-- pv_equiv track=rewrite | github.com/arsenic02/vezbanjeAI | l1_z3.py | uredi
-- ===== SOURCE A (Python) =====
-- def uredi(elementi, N, vrednost):
--     rezultat = []
--     for i in range(len(elementi)):
--         if i < N:
--             rezultat.append(elementi[i] + vrednost)
--         else:
--             rezultat.append(elementi[i] - vrednost)
--     return rezultat
-- ===== SOURCE B (Python) =====
-- def uredi(elementi, N, vrednost):
--     # Uniformly subtract, then repair the prefix: e + v == (e - v) + 2*v.
--     rezultat = [e - vrednost for e in elementi]
--     popravka = 2 * vrednost
--     k = N
--     for j in range(len(rezultat)):
--         if k <= 0:
--             break
--         rezultat[j] += popravka
--         k -= 1
--     return rezultat
-- ===== Notes on version B (the rewrite author's own statement) =====
-- stated objective: alternative
-- what changed: Instead of choosing +v or -v per index, B uniformly subtracts vrednost from every element in one pass and then repairs the first N slots in place by adding the correction 2*vrednost (since e+v = (e-v)+2v), counting N down to zero.
import Mathlib
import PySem

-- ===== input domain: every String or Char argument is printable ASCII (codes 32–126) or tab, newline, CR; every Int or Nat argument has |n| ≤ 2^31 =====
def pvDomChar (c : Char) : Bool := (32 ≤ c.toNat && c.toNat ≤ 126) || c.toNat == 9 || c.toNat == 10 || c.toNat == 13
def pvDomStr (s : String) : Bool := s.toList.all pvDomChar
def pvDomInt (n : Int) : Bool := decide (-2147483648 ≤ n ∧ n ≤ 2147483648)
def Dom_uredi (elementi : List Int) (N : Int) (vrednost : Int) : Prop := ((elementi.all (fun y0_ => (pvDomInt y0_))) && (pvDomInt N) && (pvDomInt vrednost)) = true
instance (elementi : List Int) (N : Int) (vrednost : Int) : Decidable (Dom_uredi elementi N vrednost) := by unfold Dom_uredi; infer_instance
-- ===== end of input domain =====

-- B replaces A's per-index choice of +v / -v by a uniform subtract-v pass followed by an
-- in-place prefix correction adding 2*v to the first N slots (e+v = (e-v)+2v); same cost, different decomposition.


-- ===== PORT A =====
def uredi (elementi : List Int) (N : Int) (vrednost : Int) : List Int :=
  (PySem.List.pyRange 0 elementi.length 1).foldl
    (fun rezultat i =>
      if i < N then rezultat ++ [PySem.List.pyGetD elementi i 0 + vrednost]
      else rezultat ++ [PySem.List.pyGetD elementi i 0 - vrednost]) []

-- ===== PORT B =====
-- Source B's prefix-repair loop: walk the list, adding c to each slot while the counter k is positive
-- (the 'if k <= 0: break' exit), leaving the rest untouched.
def urediFix (k : Int) (c : Int) : List Int → List Int
  | [] => []
  | x :: xs => if k ≤ 0 then x :: xs else (x + c) :: urediFix (k - 1) c xs

def uredi_alt (elementi : List Int) (N : Int) (vrednost : Int) : List Int :=
  urediFix N (2 * vrednost) (elementi.map (fun e => e - vrednost))

-- ===== PRECONDITION & SPEC =====
def Spec_uredi (elementi : List Int) (N : Int) (vrednost : Int) (out : List Int) : Prop := out = uredi_alt elementi N vrednost
instance (elementi : List Int) (N : Int) (vrednost : Int) (out : List Int) : Decidable (Spec_uredi elementi N vrednost out) := by unfold Spec_uredi; infer_instance

-- ===== CLAIM (what is proved, stated in full; the proofs are below) =====
def Claim_equal_uredi : Prop := ∀ (elementi : List Int) (N : Int) (vrednost : Int), Dom_uredi elementi N vrednost → Spec_uredi elementi N vrednost (uredi elementi N vrednost)

-- ===== LEMMAS AND PROOFS =====

theorem urediFix_nonpos (k c : Int) (xs : List Int) (h : k ≤ 0) : urediFix k c xs = xs := by
  cases xs with
  | nil => rfl
  | cons x xs => simp [urediFix, h]

-- core fact: the per-index branch over range(len) equals the uniform pass plus prefix correction
theorem uredi_core (xs : List Int) (N v : Int) :
    (List.range xs.length).map
      (fun (j : Nat) => if (j : Int) < N then xs.getD j 0 + v else xs.getD j 0 - v) =
    urediFix N (2 * v) (xs.map (fun e => e - v)) := by
  induction xs generalizing N with
  | nil => simp [urediFix]
  | cons x xs ih =>
    rw [List.length_cons, List.range_succ_eq_map, List.map_cons, List.map_map]
    have htail :
        (List.range xs.length).map
          ((fun (j : Nat) => if (j : Int) < N then (x :: xs).getD j 0 + v else (x :: xs).getD j 0 - v)
            ∘ Nat.succ) =
        (List.range xs.length).map
          (fun (j : Nat) => if (j : Int) < N - 1 then xs.getD j 0 + v else xs.getD j 0 - v) := by
      apply List.map_congr_left
      intro j _
      simp only [Function.comp, List.getD_cons_succ]
      have h : ((j.succ : Int) < N) ↔ ((j : Int) < N - 1) := by push_cast; omega
      simp only [h]
    rw [htail, ih]
    by_cases hN : 0 < N
    · have h0 : ((0 : Nat) : Int) < N := by exact_mod_cast hN
      have hk : ¬ N ≤ 0 := by omega
      simp only [if_pos h0, List.getD_cons_zero, List.map_cons, urediFix, if_neg hk]
      congr 1
      ring
    · have h0 : ¬ ((0 : Nat) : Int) < N := by exact_mod_cast hN
      have hk : N ≤ 0 := by omega
      rw [urediFix_nonpos _ _ _ (by omega : N - 1 ≤ 0)]
      simp only [if_neg h0, List.getD_cons_zero, List.map_cons, urediFix, if_pos hk]

-- ===== VERDICT (by name: the statement is the Claim_ definition above) =====
theorem uredi_spec : Claim_equal_uredi := by
  intro elementi N vrednost _
  simp only [Spec_uredi, uredi, uredi_alt]
  have hfun : (fun (rezultat : List Int) (i : Int) =>
      if i < N then rezultat ++ [PySem.List.pyGetD elementi i 0 + vrednost]
      else rezultat ++ [PySem.List.pyGetD elementi i 0 - vrednost]) =
      (fun rezultat i => rezultat ++
        [if i < N then PySem.List.pyGetD elementi i 0 + vrednost
         else PySem.List.pyGetD elementi i 0 - vrednost]) := by
    funext r i; split <;> rfl
  rw [hfun, PySem.List.foldl_append_singleton_eq_map, PySem.List.pyRange_one]
  simp only [Int.sub_zero, Int.toNat_natCast, List.map_map, List.nil_append]
  rw [← uredi_core elementi N vrednost]
  apply List.map_congr_left
  intro j _
  simp [PySem.List.pyGetD_natCast]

***

- ABOUT THIS TASK -
Your task is to extract all of the records exactly.

- SOLUTION FOR THIS TASK -
-- pv_equiv track=rewrite | github.com/arsenic02/vezbanjeAI | l1_z3.py | uredi
-- ===== SOURCE A (Python) =====
-- def uredi(elementi, N, vrednost):
--     rezultat = []
--     for i in range(len(elementi)):
--         if i < N:
--             rezultat.append(elementi[i] + vrednost)
--         else:
--             rezultat.append(elementi[i] - vrednost)
--     return rezultat
-- ===== SOURCE B (Python) =====
-- def uredi(elementi, N, vrednost):
--     # Uniformly subtract, then repair the prefix: e + v == (e - v) + 2*v.
--     rezultat = [e - vrednost for e in elementi]
--     popravka = 2 * vrednost
--     k = N
--     for j in range(len(rezultat)):
--         if k <= 0:
--             break
--         rezultat[j] += popravka
--         k -= 1
--     return rezultat
-- ===== Notes on version B (the rewrite author's own statement) =====
-- stated objective: alternative
-- what changed: Instead of choosing +v or -v per index, B uniformly subtracts vrednost from every element in one pass and then repairs the first N slots in place by adding the correction 2*vrednost (since e+v = (e-v)+2v), counting N down to zero.
import Mathlib
import PySem

-- ===== input domain: every String or Char argument is printable ASCII (codes 32–126) or tab, newline, CR; every Int or Nat argument has |n| ≤ 2^31 =====
def pvDomChar (c : Char) : Bool := (32 ≤ c.toNat && c.toNat ≤ 126) || c.toNat == 9 || c.toNat == 10 || c.toNat == 13
def pvDomStr (s : String) : Bool := s.toList.all pvDomChar
def pvDomInt (n : Int) : Bool := decide (-2147483648 ≤ n ∧ n ≤ 2147483648)
def Dom_uredi (elementi : List Int) (N : Int) (vrednost : Int) : Prop := ((elementi.all (fun y0_ => (pvDomInt y0_))) && (pvDomInt N) && (pvDomInt vrednost)) = true
instance (elementi : List Int) (N : Int) (vrednost : Int) : Decidable (Dom_uredi elementi N vrednost) := by unfold Dom_uredi; infer_instance
-- ===== end of input domain =====

-- B replaces A's per-index choice of +v / -v by a uniform subtract-v pass followed by an
-- in-place prefix correction adding 2*v to the first N slots (e+v = (e-v)+2v); same cost, different decomposition.


-- ===== PORT A =====
def uredi (elementi : List Int) (N : Int) (vrednost : Int) : List Int :=
  (PySem.List.pyRange 0 elementi.length 1).foldl
    (fun rezultat i =>
      if i < N then rezultat ++ [PySem.List.pyGetD elementi i 0 + vrednost]
      else rezultat ++ [PySem.List.pyGetD elementi i 0 - vrednost]) []

-- ===== PORT B =====
-- Source B's prefix-repair loop: walk the list, adding c to each slot while the counter k is positive
-- (the 'if k <= 0: break' exit), leaving the rest untouched.
def urediFix (k : Int) (c : Int) : List Int → List Int
  | [] => []
  | x :: xs => if k ≤ 0 then x :: xs else (x + c) :: urediFix (k - 1) c xs

def uredi_alt (elementi : List Int) (N : Int) (vrednost : Int) : List Int :=
  urediFix N (2 * vrednost) (elementi.map (fun e => e - vrednost))

-- ===== PRECONDITION & SPEC =====
def Spec_uredi (elementi : List Int) (N : Int) (vrednost : Int) (out : List Int) : Prop := out = uredi_alt elementi N vrednost
instance (elementi : List Int) (N : Int) (vrednost : Int) (out : List Int) : Decidable (Spec_uredi elementi N vrednost out) := by unfold Spec_uredi; infer_instance

-- ===== CLAIM (what is proved, stated in full; the proofs are below) =====
def Claim_equal_uredi : Prop := ∀ (elementi : List Int) (N : Int) (vrednost : Int), Dom_uredi elementi N vrednost → Spec_uredi elementi N vrednost (uredi elementi N vrednost)

-- ===== LEMMAS AND PROOFS =====

theorem urediFix_nonpos (k c : Int) (xs : List Int) (h : k ≤ 0) : urediFix k c xs = xs := by
  cases xs with
  | nil => rfl
  | cons x xs => simp [urediFix, h]

-- core fact: the per-index branch over range(len) equals the uniform pass plus prefix correction
theorem uredi_core (xs : List Int) (N v : Int) :
    (List.range xs.length).map
      (fun (j : Nat) => if (j : Int) < N then xs.getD j 0 + v else xs.getD j 0 - v) =
    urediFix N (2 * v) (xs.map (fun e => e - v)) := by
  induction xs generalizing N with
  | nil => simp [urediFix]
  | cons x xs ih =>
    rw [List.length_cons, List.range_succ_eq_map, List.map_cons, List.map_map]
    have htail :
        (List.range xs.length).map
          ((fun (j : Nat) => if (j : Int) < N then (x :: xs).getD j 0 + v else (x :: xs).getD j 0 - v)
            ∘ Nat.succ) =
        (List.range xs.length).map
          (fun (j : Nat) => if (j : Int) < N - 1 then xs.getD j 0 + v else xs.getD j 0 - v) := by
      apply List.map_congr_left
      intro j _
      simp only [Function.comp, List.getD_cons_succ]
      have h : ((j.succ : Int) < N) ↔ ((j : Int) < N - 1) := by push_cast; omega
      simp only [h]
    rw [htail, ih]
    by_cases hN : 0 < N
    · have h0 : ((0 : Nat) : Int) < N := by exact_mod_cast hN
      have hk : ¬ N ≤ 0 := by omega
      simp only [if_pos h0, List.getD_cons_zero, List.map_cons, urediFix, if_neg hk]
      congr 1
      ring
    · have h0 : ¬ ((0 : Nat) : Int) < N := by exact_mod_cast hN
      have hk : N ≤ 0 := by omega
      rw [urediFix_nonpos _ _ _ (by omega : N - 1 ≤ 0)]
      simp only [if_neg h0, List.getD_cons_zero, List.map_cons, urediFix, if_pos hk]

-- ===== VERDICT (by name: the statement is the Claim_ definition above) =====
theorem uredi_spec : Claim_equal_uredi := by
  intro elementi N vrednost _
  simp only [Spec_uredi, uredi, uredi_alt]
  have hfun : (fun (rezultat : List Int) (i : Int) =>
      if i < N then rezultat ++ [PySem.List.pyGetD elementi i 0 + vrednost]
      else rezultat ++ [PySem.List.pyGetD elementi i 0 - vrednost]) =
      (fun rezultat i => rezultat ++
        [if i < N then PySem.List.pyGetD elementi i 0 + vrednost
         else PySem.List.pyGetD elementi i 0 - vrednost]) := by
    funext r i; split <;> rfl
  rw [hfun, PySem.List.foldl_append_singleton_eq_map, PySem.List.pyRange_one]
  simp only [Int.sub_zero, Int.toNat_natCast, List.map_map, List.nil_append]
  rw [← uredi_core elementi N vrednost]
  apply List.map_congr_left
  intro j _
  simp [PySem.List.pyGetD_natCast]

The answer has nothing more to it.